But once the situation turned sour, the Park administration once again drew criticism for botching an appointment, perhaps by failing to brief Hwang properly on the requirements of the job.

“Hwang expressed his desire to give up the post, so we asked him why,” a Blue House official said. “He explained that he didn’t fully understand the ethics requirements. We thought we gave him a proper explanation, but he probably didn’t pay close attention.”

Hwang’s account seemed to put the blame on poor communication.

According to Hwang, he agreed to background checks on Thursday and was formally notified about the appointment on Friday afternoon. At the time, he said he was told briefly about the requirement to dispose of his stake in Jusung Engineering.
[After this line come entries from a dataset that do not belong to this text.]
-- pv_equiv track=rewrite | github.com/keon/algorithms | algorithms/stack/switch_pairs.py | second_switch_pairs
-- ===== SOURCE A (Python) =====
-- import collections
--
-- def second_switch_pairs(stack):
--     q = collections.deque()
--     # Put all values into queue from stack
--     for i in range(len(stack)):
--         q.append(stack.pop())
--     # Put values back into stack from queue
--     for i in range(len(q)):
--         stack.append(q.pop())
--     # Now, stack is reverse, put all values into queue from stack
--     for i in range(len(stack)):
--         q.append(stack.pop())
--     # Swap pairs by appending the 2nd value before appending 1st value
--     for i in range(len(q)):
--         if len(q) == 0:
--             break
--         first = q.pop()
--         if len(q) == 0:                 # case: odd number of values in stack
--             stack.append(first)
--             break
--         second = q.pop()
--         stack.append(second)
--         stack.append(first)
--
--     return stack
-- ===== SOURCE B (Python) =====
-- def second_switch_pairs(stack):
--     swapped = []
--     i = 0
--     while i + 1 < len(stack):
--         swapped.append(stack[i + 1])
--         swapped.append(stack[i])
--         i += 2
--     if i < len(stack):          # odd length: last element stays
--         swapped.append(stack[i])
--     stack[:] = swapped
--     return stack
-- ===== Notes on version B (the rewrite author's own statement) =====
-- stated objective: simpler
-- what changed: Replaced A's four deque/stack transfer loops with a single index pass that builds the pairwise-swapped list directly; no auxiliary queue is maintained.
import Mathlib
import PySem

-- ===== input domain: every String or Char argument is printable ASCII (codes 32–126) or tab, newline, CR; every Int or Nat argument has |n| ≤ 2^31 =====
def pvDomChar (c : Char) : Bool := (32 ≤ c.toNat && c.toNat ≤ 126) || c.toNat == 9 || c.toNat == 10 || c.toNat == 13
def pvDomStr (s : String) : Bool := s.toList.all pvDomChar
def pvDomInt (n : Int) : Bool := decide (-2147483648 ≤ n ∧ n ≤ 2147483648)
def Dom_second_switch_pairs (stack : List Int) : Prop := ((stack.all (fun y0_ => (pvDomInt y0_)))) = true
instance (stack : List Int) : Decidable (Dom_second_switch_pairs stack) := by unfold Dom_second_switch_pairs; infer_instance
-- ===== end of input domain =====

-- B replaces A's four deque/stack transfer loops with a single index-pass pairwise swap (objective: simpler); equivalence is about the returned list (both mutate the argument in place).



-- ===== PORT A =====
-- A moves all values stack→deque, back deque→stack, stack→deque again, then pops
-- pairs from the deque appending second-before-first.  Each transfer loop runs
-- until its source is empty (range(len(...)) iterations, one pop each), ported as
-- popAll; the final pair loop with its two emptiness checks / breaks is pairLoop.
-- Note: the Python mutates `stack` in place and returns it; both B and this proof
-- concern the returned list (B performs the same in-place update via stack[:]=).
def popAll (src dst : List Int) : List Int :=
  if h : src = [] then dst
  else popAll src.dropLast (dst ++ [src.getLast h])
termination_by src.length
decreasing_by
  cases src with
  | nil => exact absurd rfl h
  | cons a t => simp [List.length_dropLast]

def pairLoop (q stack : List Int) : List Int :=
  if hq : q = [] then stack                            -- len(q) == 0: break
  else
    let first := q.getLast hq
    if hq2 : q.dropLast = [] then stack ++ [first]     -- odd leftover: append, break
    else pairLoop q.dropLast.dropLast (stack ++ [q.dropLast.getLast hq2, first])
termination_by q.length
decreasing_by
  cases q with
  | nil => exact absurd rfl hq
  | cons a t =>
    have : (a :: t).dropLast.dropLast.length ≤ t.length := by
      simp [List.length_dropLast]
    simpa using Nat.lt_succ_of_le this

def second_switch_pairs (stack : List Int) : List Int :=
  let q := popAll stack []
  let stack1 := popAll q []
  let q2 := popAll stack1 []
  pairLoop q2 []

-- ===== PORT B =====
-- B: one index pass (while i+1 < len) appending each pair swapped, odd leftover
-- appended unchanged; the result is written back into stack and returned.
def buildSwap (stack swapped : List Int) (i : Nat) : List Int :=
  if i + 1 < stack.length then
    buildSwap stack (swapped ++ [stack.getD (i + 1) 0, stack.getD i 0]) (i + 2)
  else if i < stack.length then swapped ++ [stack.getD i 0]
  else swapped
termination_by stack.length - i

def second_switch_pairs_alt (stack : List Int) : List Int := buildSwap stack [] 0

-- ===== PRECONDITION & SPEC =====
def Spec_second_switch_pairs (stack : List Int) (out : List Int) : Prop := out = second_switch_pairs_alt stack
instance (stack : List Int) (out : List Int) : Decidable (Spec_second_switch_pairs stack out) := by unfold Spec_second_switch_pairs; infer_instance

-- ===== CLAIM =====
def Claim_equal_second_switch_pairs : Prop := ∀ (stack : List Int), Dom_second_switch_pairs stack → Spec_second_switch_pairs stack (second_switch_pairs stack)

-- ===== LEMMAS AND PROOFS =====
-- proof-side intermediary: the pairwise-swap of a list, structurally
def swapHelper : List Int → List Int
  | a :: b :: rest => b :: a :: swapHelper rest
  | xs => xs

theorem buildSwap_eq (stack swapped : List Int) (i : Nat) :
    buildSwap stack swapped i = swapped ++ swapHelper (stack.drop i) := by
  induction swapped, i using buildSwap.induct stack with
  | case1 swapped i h ih =>
    have hi : i < stack.length := by omega
    have e1 : stack.drop i = stack[i] :: stack.drop (i + 1) :=
      List.drop_eq_getElem_cons hi
    have e2 : stack.drop (i + 1) = stack[i + 1] :: stack.drop (i + 2) :=
      List.drop_eq_getElem_cons h
    rw [buildSwap, if_pos h, ih, e1, e2, swapHelper]
    simp [List.getD_eq_getElem?_getD, List.getElem?_eq_getElem hi, List.getElem?_eq_getElem h]
  | case2 swapped i h h2 =>
    have e1 : stack.drop i = stack[i] :: stack.drop (i + 1) :=
      List.drop_eq_getElem_cons h2
    have e2 : stack.drop (i + 1) = [] := List.drop_eq_nil_of_le (by omega)
    rw [buildSwap, if_neg h, if_pos h2, e1, e2]
    simp [swapHelper, List.getD_eq_getElem?_getD, List.getElem?_eq_getElem h2]
  | case3 swapped i h h2 =>
    have e1 : stack.drop i = [] := List.drop_eq_nil_of_le (by omega)
    rw [buildSwap, if_neg h, if_neg h2, e1]
    simp [swapHelper]

theorem popAll_eq (src dst : List Int) : popAll src dst = dst ++ src.reverse := by
  induction src using List.reverseRecOn generalizing dst with
  | nil => simp [popAll]
  | append_singleton l a ih =>
    rw [popAll]
    simp [ih]

theorem pairLoop_rev (xs acc : List Int) : pairLoop xs.reverse acc = acc ++ swapHelper xs := by
  induction xs using swapHelper.induct generalizing acc with
  | case1 a b rest ih =>
    rw [pairLoop]
    have e1 : (a :: b :: rest).reverse = (rest.reverse ++ [b]) ++ [a] := by simp
    simp only [e1, List.dropLast_concat, List.getLast_concat, ih, swapHelper]
    simp
  | case2 xs hxs =>
    match xs, hxs with
    | [], _ => simp [pairLoop, swapHelper]
    | [a], _ => simp [pairLoop, swapHelper]
    | a :: b :: rest, h => exact (h a b rest rfl).elim

-- ===== VERDICT =====
theorem second_switch_pairs_spec : Claim_equal_second_switch_pairs := by
  intro stack _
  unfold Spec_second_switch_pairs second_switch_pairs second_switch_pairs_alt
  simp only [popAll_eq, List.nil_append, List.reverse_reverse, buildSwap_eq, List.drop_zero]
  simpa using pairLoop_rev stack []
Hwang said he then asked his company’s legal office to look into the issue on Friday evening, but by the time he was informed in more detail about the problem on Saturday morning, the Blue House had already announced the nomination.

Alarmed by the situation, Hwang informed the Park administration on Saturday that he could not accept the offer given the current conditions and asked to find a way around the regulations. When the Blue House said yesterday that there could be no exceptions, Hwang decided to withdraw.

While the Blue House gave no official comment on the situation, criticism grew that the situation was a disaster waiting to happen. Hwang is the ninth appointee to either withdraw from the nomination process or be replaced abruptly since Park created her transition team.

The first was Choi Dae-suk, who served on the unification subcommittee of the transition team but departed mysteriously.

Park’s initial nomination of Kim Yong-joon as prime minister was also botched as Kim withdrew after media uncovered a series of allegations surrounding his wealth and his sons’ draft-dodging.

Since Park’s inauguration, the Blue House also retracted nominations of five presidential secretaries after naming them but gave no explanations.

On March 4, Kim Jeong-hun, Park’s nominee to head the new Ministry of Future Planning and Science, also withdrew.

After her presidential victory, Park promised to create a personnel affairs committee supervised by the presidential chief of staff to vet top government officials. Although the committee is reportedly in operation whenever a major appointment is made, a senior presidential official said he doesn’t know who its members are.

“The latest case is the evidence that personnel are being appointed in a top-down manner from the president,” said Kim Hyung-joon, a professor of political science at Myongji University. “The vetting system is not working properly.”